* [Exercise instructions]:
Repeat exactly the lines below that lie between the line with "-- what changed: Replaces" and the line with "def pvDomInt (n", counting both of those lines as part of the answer.

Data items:
*** Block opens ***
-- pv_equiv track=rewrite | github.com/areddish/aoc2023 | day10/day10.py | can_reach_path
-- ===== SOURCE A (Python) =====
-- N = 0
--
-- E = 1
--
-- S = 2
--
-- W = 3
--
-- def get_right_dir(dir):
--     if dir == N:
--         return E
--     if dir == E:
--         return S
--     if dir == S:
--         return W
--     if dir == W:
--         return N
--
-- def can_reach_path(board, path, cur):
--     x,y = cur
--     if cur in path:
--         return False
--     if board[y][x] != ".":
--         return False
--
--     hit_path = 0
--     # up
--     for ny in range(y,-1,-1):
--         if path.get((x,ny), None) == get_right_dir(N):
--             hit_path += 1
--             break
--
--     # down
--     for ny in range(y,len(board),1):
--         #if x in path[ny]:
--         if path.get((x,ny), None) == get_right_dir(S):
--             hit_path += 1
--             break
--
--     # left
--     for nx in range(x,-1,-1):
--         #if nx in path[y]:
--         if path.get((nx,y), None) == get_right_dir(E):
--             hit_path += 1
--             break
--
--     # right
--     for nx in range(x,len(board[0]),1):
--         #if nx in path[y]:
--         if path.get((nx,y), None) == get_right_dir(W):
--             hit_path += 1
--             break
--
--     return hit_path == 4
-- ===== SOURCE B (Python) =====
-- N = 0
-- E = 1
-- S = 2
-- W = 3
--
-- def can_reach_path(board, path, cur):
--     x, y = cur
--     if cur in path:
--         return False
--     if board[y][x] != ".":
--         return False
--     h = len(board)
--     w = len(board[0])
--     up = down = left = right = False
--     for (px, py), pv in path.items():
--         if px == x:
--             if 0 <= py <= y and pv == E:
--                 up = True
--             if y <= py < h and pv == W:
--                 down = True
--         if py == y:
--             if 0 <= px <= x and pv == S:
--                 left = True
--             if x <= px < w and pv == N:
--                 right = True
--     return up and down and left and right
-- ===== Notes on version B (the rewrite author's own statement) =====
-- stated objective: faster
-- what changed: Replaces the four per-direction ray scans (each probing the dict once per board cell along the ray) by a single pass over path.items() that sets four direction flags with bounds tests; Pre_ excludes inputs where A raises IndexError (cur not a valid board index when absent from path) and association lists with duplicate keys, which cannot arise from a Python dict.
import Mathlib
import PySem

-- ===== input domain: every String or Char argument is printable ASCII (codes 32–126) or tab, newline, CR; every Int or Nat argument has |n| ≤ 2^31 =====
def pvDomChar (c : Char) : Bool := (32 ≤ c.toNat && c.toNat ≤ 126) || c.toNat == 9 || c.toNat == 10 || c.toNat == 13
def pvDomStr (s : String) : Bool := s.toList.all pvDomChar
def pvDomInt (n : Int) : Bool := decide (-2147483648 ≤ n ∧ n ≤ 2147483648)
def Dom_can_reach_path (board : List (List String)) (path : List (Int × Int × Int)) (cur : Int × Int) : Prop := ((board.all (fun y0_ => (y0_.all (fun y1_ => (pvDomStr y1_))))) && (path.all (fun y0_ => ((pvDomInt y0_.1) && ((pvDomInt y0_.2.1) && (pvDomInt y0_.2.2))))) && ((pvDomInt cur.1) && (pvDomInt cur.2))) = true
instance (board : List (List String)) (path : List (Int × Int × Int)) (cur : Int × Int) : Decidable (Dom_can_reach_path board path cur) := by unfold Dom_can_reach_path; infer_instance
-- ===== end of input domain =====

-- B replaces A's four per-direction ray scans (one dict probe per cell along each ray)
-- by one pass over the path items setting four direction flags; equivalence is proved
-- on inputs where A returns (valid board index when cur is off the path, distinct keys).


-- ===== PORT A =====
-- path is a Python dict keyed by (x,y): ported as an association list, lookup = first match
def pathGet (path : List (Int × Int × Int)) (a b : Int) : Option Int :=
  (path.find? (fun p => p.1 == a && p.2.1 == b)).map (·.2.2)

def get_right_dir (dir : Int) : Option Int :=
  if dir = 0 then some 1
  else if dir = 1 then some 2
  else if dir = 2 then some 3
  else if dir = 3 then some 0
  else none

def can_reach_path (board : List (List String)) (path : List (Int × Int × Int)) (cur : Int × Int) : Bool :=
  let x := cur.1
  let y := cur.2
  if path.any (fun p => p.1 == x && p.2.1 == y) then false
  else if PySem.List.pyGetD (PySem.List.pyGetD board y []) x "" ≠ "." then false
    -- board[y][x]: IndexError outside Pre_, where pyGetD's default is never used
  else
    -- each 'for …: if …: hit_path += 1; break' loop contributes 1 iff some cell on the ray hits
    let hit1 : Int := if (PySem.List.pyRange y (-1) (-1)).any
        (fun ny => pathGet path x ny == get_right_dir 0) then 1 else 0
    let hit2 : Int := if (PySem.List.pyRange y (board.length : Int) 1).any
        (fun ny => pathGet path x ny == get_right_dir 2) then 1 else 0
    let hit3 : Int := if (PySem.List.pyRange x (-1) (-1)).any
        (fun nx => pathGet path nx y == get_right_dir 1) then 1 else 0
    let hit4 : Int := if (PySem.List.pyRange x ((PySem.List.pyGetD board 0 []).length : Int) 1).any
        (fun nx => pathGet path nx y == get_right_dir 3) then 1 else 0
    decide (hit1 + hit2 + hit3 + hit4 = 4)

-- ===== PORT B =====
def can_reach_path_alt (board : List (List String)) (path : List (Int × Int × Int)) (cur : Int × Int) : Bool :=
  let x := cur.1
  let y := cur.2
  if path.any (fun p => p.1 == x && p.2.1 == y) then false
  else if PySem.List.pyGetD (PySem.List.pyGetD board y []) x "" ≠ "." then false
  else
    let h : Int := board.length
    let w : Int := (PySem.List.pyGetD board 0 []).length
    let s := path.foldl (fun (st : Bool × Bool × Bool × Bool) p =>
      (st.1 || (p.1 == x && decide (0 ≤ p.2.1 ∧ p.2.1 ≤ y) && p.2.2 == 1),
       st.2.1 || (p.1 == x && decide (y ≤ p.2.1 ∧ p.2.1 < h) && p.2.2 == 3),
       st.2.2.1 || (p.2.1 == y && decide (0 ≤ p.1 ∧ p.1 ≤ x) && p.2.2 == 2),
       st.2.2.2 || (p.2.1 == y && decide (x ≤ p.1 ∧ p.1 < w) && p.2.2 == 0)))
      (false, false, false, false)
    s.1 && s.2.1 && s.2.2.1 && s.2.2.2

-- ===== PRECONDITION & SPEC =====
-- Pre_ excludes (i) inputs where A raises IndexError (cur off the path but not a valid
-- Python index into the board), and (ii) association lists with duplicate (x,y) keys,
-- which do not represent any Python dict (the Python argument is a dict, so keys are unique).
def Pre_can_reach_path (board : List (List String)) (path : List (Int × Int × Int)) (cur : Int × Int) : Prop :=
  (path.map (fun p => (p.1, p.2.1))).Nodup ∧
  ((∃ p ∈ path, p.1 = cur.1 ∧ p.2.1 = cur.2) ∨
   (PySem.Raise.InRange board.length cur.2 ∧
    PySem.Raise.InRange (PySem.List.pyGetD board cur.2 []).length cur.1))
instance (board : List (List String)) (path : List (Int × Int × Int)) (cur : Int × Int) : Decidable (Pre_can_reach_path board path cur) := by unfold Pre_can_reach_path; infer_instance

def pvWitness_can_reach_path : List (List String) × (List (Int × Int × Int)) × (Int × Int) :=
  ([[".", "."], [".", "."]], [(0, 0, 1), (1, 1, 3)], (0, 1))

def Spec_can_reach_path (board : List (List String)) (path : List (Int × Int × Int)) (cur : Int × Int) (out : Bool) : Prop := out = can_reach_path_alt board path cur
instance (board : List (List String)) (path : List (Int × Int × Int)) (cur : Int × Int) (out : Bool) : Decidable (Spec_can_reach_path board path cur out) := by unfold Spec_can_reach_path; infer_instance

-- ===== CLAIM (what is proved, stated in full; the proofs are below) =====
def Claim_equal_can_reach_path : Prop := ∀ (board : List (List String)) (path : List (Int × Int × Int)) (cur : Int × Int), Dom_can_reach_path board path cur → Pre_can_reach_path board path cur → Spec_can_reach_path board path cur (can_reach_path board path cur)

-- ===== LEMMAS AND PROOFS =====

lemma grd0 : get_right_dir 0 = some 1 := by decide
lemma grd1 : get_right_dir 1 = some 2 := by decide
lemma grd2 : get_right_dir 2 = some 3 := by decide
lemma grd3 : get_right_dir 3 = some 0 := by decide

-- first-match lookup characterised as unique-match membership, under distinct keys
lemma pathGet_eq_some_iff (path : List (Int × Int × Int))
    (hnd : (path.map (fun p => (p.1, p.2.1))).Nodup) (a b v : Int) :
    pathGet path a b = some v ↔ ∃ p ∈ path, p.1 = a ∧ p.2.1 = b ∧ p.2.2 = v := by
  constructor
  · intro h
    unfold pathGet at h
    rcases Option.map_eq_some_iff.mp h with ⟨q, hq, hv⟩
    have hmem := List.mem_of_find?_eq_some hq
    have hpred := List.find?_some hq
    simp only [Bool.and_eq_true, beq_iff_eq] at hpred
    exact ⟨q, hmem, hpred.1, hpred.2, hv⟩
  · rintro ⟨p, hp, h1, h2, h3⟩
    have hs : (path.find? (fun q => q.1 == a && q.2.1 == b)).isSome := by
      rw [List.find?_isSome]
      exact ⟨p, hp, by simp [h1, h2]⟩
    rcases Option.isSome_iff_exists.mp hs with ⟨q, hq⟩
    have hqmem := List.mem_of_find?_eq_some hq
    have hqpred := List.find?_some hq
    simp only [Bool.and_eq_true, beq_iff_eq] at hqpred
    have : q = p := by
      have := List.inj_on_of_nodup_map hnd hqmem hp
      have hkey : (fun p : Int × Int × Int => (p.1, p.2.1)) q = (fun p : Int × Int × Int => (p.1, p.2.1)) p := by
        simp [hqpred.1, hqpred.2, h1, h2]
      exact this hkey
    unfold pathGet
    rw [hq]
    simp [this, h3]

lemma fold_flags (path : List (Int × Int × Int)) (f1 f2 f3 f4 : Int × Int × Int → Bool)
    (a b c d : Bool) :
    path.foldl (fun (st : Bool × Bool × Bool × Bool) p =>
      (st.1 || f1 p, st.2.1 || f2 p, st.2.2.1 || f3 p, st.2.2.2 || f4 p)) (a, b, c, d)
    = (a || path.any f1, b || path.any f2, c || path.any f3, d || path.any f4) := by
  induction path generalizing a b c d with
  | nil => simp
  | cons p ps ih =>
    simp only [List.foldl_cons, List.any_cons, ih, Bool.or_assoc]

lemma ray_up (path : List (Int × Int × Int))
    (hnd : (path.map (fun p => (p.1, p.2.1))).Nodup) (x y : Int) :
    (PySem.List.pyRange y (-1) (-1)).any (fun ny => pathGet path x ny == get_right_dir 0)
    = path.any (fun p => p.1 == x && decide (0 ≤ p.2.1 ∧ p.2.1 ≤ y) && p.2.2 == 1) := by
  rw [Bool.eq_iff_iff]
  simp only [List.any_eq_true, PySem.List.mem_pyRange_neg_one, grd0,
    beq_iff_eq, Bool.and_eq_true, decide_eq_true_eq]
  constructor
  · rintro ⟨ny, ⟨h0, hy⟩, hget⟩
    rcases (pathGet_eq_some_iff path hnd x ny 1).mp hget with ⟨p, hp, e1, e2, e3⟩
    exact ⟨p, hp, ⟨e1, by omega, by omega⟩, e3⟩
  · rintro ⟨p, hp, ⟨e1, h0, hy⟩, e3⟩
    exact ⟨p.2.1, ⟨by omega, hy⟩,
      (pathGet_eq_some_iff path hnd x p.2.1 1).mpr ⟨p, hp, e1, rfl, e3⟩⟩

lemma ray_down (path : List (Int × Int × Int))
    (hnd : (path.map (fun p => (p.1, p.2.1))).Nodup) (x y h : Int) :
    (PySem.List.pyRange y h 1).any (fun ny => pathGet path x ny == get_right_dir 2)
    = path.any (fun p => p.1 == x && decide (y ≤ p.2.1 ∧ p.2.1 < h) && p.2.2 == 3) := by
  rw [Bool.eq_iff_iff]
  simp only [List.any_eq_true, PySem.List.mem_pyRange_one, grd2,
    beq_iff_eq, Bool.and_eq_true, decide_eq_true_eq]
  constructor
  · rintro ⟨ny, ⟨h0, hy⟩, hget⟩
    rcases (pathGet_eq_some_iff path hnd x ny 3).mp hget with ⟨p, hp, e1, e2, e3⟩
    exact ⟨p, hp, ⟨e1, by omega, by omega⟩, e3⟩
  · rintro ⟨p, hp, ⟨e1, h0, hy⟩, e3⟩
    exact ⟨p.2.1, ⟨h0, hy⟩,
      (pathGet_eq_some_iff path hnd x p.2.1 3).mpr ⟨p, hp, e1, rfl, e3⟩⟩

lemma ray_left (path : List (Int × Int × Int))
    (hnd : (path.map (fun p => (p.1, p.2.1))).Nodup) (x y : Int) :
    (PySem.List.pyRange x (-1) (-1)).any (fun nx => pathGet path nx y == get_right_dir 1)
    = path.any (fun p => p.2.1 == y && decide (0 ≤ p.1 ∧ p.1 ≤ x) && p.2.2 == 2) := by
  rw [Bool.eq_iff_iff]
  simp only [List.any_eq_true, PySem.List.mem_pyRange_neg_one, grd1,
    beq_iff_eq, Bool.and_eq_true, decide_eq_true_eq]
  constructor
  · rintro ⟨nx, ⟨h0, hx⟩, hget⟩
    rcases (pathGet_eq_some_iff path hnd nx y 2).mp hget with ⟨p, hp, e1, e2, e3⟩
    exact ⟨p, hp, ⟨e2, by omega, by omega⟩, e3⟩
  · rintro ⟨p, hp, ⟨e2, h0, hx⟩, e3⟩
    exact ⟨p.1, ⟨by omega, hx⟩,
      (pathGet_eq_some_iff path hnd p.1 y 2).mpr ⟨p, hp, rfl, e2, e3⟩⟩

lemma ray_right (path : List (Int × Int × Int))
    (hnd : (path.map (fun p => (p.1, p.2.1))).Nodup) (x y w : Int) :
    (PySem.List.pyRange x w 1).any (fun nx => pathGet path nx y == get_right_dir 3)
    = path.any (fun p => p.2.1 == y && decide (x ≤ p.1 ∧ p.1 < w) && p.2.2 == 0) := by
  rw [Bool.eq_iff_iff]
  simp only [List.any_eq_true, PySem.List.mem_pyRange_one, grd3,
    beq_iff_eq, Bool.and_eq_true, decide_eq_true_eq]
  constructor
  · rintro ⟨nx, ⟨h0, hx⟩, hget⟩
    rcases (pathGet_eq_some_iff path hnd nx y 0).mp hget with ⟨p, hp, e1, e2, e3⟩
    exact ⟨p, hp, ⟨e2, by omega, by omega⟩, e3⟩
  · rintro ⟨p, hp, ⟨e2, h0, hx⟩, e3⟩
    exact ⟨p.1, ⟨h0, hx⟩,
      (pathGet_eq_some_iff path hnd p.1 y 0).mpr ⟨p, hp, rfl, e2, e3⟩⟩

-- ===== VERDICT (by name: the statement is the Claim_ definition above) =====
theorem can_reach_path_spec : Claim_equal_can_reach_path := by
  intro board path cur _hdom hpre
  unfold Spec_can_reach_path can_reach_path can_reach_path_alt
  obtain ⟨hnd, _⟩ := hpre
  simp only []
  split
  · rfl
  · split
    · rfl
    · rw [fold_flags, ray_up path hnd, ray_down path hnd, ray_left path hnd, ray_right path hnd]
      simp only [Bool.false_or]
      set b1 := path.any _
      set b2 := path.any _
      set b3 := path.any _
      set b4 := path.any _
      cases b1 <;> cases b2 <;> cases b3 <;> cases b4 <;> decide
*** Block closes ***
* [Result of the task]:
-- what changed: Replaces the four per-direction ray scans (each probing the dict once per board cell along the ray) by a single pass over path.items() that sets four direction flags with bounds tests; Pre_ excludes inputs where A raises IndexError (cur not a valid board index when absent from path) and association lists with duplicate keys, which cannot arise from a Python dict.
import Mathlib
import PySem

-- ===== input domain: every String or Char argument is printable ASCII (codes 32–126) or tab, newline, CR; every Int or Nat argument has |n| ≤ 2^31 =====
def pvDomChar (c : Char) : Bool := (32 ≤ c.toNat && c.toNat ≤ 126) || c.toNat == 9 || c.toNat == 10 || c.toNat == 13
def pvDomStr (s : String) : Bool := s.toList.all pvDomChar
def pvDomInt (n : Int) : Bool := decide (-2147483648 ≤ n ∧ n ≤ 2147483648)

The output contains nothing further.